Nuclear ARVCF protein binds splicing factors and contributes to the regulation of alternative splicing
- J Biol Chem. 2014 May 2;289(18):12421-34. doi: 10.1074/jbc.M113.530717.
- 1. From the Division of Vascular Oncology and Metastasis, German Cancer Research Center, DKFZ-ZMBH Alliance, 69120 Heidelberg, Germany.

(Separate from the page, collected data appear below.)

def get_all_posible_edges (A : List Int) : List (List (List Int)) :=
  let all_node := get_all_posible_node A
  if (all_node.length : Int) ≠ A.sum then []  -- Python: raise AssertionError(); excluded by Pre_
  else
    (PySem.List.pyRange 0 (all_node.length : Int) 1).flatMap (fun i =>
      ((PySem.List.pyRange (i + 1) (all_node.length : Int) 1).filter (fun j =>
          PySem.List.pyGetD (PySem.List.pyGetD all_node i []) 0 0 !=
          PySem.List.pyGetD (PySem.List.pyGetD all_node j []) 0 0)).map (fun j =>
        [PySem.List.pyGetD all_node i [], PySem.List.pyGetD all_node j []]))

-- ===== PORT B =====
def get_all_posible_edges_alt (A : List Int) : List (List (List Int)) :=
  if A.any (fun a => decide (a < 0)) then []  -- Python: raise AssertionError(); excluded by Pre_
  else
    (PySem.List.pyRange 0 (A.length : Int) 1).flatMap (fun g1 =>
      (PySem.List.pyRange 1 (PySem.List.pyGetD A g1 0 + 1) 1).flatMap (fun v1 =>
        (PySem.List.pyRange (g1 + 1) (A.length : Int) 1).flatMap (fun g2 =>
          (PySem.List.pyRange 1 (PySem.List.pyGetD A g2 0 + 1) 1).map (fun v2 =>
            [[g1 + 1, v1], [g2 + 1, v2]]))))

-- ===== PRECONDITION & SPEC =====
-- Pre_ excludes exactly the inputs with a negative entry, on which the Python A raises AssertionError.
def Pre_get_all_posible_edges (A : List Int) : Prop := ∀ a ∈ A, 0 ≤ a
instance (A : List Int) : Decidable (Pre_get_all_posible_edges A) := by unfold Pre_get_all_posible_edges; infer_instance
def pvWitness_get_all_posible_edges : List Int := [1, 2]
def Spec_get_all_posible_edges (A : List Int) (out : List (List (List Int))) : Prop := out = get_all_posible_edges_alt A
instance (A : List Int) (out : List (List (List Int))) : Decidable (Spec_get_all_posible_edges A out) := by unfold Spec_get_all_posible_edges; infer_instance

-- ===== CLAIM (what is proved, stated in full; the proofs are below) =====
def Claim_equal_get_all_posible_edges : Prop := ∀ (A : List Int), Dom_get_all_posible_edges A → Pre_get_all_posible_edges A → Spec_get_all_posible_edges A (get_all_posible_edges A)

-- ===== LEMMAS AND PROOFS =====

-- the first component of a node (node[0])
def pvKey (z : List Int) : Int := PySem.List.pyGetD z 0 0

-- generic indexed recursion over a list: G gets the running index, the element and the tail
def recIdx {α β : Type} (G : Nat → α → List α → List β) : Nat → List α → List β
  | _, [] => []
  | g, x :: t => G g x t ++ recIdx G (g + 1) t

-- the node list of groups L starting at group index g (0-based)
def nodesFrom : Nat → List Nat → List (List Int)
  | _, [] => []
  | g, m :: t => (List.range m).map (fun v : Nat => [(g : Int) + 1, (v : Int) + 1]) ++ nodesFrom (g + 1) t

-- B's grouped pair enumeration starting at group index g
def groupedFrom : Nat → List Nat → List (List (List Int))
  | _, [] => []
  | g, m :: t =>
      (List.range m).flatMap (fun v : Nat =>
        (nodesFrom (g + 1) t).map (fun y => [[(g : Int) + 1, (v : Int) + 1], y])) ++
      groupedFrom (g + 1) t

-- one node paired with every later node of a different key
def pairStep (x : List Int) (t : List (List Int)) : List (List (List Int)) :=
  (t.filter (fun y => pvKey x != pvKey y)).map (fun y => [x, y])

-- A's pair enumeration, recursively
def pairsRec : List (List Int) → List (List (List Int))
  | [] => []
  | x :: t => pairStep x t ++ pairsRec t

The armadillo repeat protein ARVCF is a component of adherens junctions. Similar to related proteins, such as p120-catenin and β-catenin, with known signaling functions, localization studies indicate a cytoplasmic and a nuclear pool of ARVCF. We find that ARVCF interacts with different proteins involved in mRNA-processing: the splicing factor SRSF1 (SF2/ASF), the RNA helicase p68 (DDX5), and the heterogeneous nuclear ribonucleoprotein hnRNP H2. All three proteins bind to ARVCF in an RNA-independent manner. Furthermore, ARVCF occurs in large RNA-containing complexes that contain both spliced and unspliced mRNAs of housekeeping genes. By domain analysis, we show that interactions occur via the ARVCF C terminus. Overexpression of ARVCF, p68, SRSF1, and hnRNP H2 induces a significant increase in splicing activity of a reporter mRNA. Upon depletion of ARVCF followed by RNA sequence analysis, several alternatively spliced transcripts are significantly changed. Therefore, we conclude that nuclear ARVCF influences splicing of pre-mRNAs. We hypothesize that ARVCF is involved in alternative splicing, generating proteomic diversity, and its deregulation may contribute to diseased states, such as Cancer and neurological disorders.